→ Instructions to follow:
Among the entries, find the lines with the string "using" and report them.

---------- Listed entries

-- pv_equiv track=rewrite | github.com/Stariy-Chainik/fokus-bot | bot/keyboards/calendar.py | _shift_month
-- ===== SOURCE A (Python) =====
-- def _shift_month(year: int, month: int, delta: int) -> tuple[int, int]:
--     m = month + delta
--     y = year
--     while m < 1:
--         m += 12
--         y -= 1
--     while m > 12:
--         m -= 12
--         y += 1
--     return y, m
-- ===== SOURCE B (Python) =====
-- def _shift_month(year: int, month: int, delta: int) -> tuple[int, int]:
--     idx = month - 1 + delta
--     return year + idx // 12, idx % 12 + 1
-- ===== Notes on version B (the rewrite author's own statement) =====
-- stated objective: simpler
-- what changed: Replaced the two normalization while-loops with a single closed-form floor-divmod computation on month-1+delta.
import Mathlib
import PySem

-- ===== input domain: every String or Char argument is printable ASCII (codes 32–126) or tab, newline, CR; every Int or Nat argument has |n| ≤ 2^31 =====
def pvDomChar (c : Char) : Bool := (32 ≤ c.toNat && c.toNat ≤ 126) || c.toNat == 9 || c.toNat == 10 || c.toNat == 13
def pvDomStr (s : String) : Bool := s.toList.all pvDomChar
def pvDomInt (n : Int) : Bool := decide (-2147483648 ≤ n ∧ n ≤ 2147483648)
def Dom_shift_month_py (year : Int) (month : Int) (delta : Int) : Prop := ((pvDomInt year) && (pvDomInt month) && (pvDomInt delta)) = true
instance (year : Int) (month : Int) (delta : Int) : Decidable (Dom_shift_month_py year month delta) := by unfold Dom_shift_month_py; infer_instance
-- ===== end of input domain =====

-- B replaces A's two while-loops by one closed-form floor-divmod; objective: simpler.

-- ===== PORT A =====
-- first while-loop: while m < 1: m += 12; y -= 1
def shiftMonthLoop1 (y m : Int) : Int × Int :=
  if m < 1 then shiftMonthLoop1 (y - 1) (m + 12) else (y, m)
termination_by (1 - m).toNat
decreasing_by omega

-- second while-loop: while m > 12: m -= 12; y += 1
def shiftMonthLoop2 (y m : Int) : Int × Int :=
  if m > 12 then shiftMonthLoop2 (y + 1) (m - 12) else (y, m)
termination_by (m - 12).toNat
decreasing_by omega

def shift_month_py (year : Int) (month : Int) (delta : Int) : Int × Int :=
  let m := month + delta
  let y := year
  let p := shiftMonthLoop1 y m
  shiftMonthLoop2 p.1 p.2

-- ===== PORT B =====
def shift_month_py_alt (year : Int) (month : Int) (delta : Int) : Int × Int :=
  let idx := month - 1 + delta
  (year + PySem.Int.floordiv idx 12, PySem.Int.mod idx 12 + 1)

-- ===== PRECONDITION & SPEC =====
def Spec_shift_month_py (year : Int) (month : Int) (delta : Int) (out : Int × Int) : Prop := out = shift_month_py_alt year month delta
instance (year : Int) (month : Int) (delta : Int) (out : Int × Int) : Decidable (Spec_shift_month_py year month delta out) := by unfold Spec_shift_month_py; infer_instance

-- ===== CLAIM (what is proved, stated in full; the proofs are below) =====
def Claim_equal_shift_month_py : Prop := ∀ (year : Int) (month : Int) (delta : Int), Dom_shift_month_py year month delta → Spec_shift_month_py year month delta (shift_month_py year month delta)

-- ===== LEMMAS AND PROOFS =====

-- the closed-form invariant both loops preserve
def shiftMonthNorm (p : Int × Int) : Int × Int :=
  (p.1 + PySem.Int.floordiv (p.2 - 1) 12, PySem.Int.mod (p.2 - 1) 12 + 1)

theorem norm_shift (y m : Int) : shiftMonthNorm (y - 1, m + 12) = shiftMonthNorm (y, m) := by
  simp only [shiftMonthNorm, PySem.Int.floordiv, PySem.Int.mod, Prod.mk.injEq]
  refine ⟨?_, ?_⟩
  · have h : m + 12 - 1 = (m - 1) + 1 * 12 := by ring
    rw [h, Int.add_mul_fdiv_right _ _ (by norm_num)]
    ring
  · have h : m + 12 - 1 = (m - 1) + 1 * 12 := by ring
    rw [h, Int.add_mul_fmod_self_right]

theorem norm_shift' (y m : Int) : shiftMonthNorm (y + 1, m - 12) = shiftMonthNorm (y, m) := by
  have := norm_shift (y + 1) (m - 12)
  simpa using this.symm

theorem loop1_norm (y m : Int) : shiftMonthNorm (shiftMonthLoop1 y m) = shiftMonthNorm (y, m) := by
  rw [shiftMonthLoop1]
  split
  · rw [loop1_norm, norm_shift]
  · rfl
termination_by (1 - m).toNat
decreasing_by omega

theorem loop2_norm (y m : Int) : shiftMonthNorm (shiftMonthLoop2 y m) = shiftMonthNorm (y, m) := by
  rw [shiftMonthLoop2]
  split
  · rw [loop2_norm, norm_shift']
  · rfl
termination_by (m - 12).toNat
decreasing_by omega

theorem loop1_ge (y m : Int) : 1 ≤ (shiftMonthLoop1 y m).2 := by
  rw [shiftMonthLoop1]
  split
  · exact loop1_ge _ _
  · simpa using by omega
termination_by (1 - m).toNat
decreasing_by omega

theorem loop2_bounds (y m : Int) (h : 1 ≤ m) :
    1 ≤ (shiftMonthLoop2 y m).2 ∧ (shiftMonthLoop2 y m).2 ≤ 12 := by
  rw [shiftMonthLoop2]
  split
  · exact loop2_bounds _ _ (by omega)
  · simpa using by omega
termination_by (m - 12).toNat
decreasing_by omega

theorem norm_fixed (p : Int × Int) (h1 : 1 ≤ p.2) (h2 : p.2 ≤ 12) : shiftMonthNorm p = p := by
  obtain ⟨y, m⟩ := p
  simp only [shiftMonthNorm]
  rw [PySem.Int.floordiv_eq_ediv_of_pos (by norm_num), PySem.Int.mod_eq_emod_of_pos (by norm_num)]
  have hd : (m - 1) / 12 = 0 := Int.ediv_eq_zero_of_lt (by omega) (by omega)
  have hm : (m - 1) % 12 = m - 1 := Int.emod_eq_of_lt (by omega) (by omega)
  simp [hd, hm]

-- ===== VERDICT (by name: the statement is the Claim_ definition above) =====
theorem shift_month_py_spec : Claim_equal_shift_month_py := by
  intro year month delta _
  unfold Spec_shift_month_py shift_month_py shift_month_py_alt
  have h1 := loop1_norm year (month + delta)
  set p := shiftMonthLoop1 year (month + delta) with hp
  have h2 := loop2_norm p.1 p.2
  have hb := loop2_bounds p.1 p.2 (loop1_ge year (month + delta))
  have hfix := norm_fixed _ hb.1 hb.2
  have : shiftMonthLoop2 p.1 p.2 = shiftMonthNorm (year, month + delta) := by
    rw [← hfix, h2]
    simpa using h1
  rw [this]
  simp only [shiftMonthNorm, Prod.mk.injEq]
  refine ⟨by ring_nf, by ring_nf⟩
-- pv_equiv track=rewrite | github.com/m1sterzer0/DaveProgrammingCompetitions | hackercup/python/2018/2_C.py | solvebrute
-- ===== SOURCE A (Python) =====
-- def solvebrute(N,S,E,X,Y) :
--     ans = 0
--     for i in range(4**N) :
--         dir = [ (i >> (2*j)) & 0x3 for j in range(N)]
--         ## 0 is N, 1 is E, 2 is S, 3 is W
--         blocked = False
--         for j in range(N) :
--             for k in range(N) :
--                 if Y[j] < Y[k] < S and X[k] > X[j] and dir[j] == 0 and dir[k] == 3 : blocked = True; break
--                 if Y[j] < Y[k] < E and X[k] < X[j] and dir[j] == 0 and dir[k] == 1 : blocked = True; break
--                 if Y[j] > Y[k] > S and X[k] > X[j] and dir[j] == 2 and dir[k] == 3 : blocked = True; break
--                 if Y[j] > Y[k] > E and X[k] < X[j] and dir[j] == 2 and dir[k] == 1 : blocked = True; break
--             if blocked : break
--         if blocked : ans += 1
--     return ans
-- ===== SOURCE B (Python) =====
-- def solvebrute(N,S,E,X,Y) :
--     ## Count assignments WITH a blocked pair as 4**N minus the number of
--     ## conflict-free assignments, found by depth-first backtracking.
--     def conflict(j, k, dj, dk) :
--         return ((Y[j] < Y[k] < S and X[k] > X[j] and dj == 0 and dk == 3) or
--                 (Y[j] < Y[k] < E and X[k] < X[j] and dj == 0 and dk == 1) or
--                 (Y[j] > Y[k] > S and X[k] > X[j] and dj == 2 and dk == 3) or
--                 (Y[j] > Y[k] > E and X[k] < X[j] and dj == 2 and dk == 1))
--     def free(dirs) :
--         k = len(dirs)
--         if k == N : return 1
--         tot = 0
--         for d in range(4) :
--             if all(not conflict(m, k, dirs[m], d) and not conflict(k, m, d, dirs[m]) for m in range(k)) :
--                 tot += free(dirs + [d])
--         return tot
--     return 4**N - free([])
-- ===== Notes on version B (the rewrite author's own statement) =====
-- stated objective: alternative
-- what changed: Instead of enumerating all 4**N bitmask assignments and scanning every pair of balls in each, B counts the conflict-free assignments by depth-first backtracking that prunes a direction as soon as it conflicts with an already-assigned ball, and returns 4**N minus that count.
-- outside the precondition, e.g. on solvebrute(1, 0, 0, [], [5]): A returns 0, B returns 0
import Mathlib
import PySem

--------------------

→ Exercise solution:
  simpa using this.symm
  · simpa using by omega
  · simpa using by omega
    simpa using h1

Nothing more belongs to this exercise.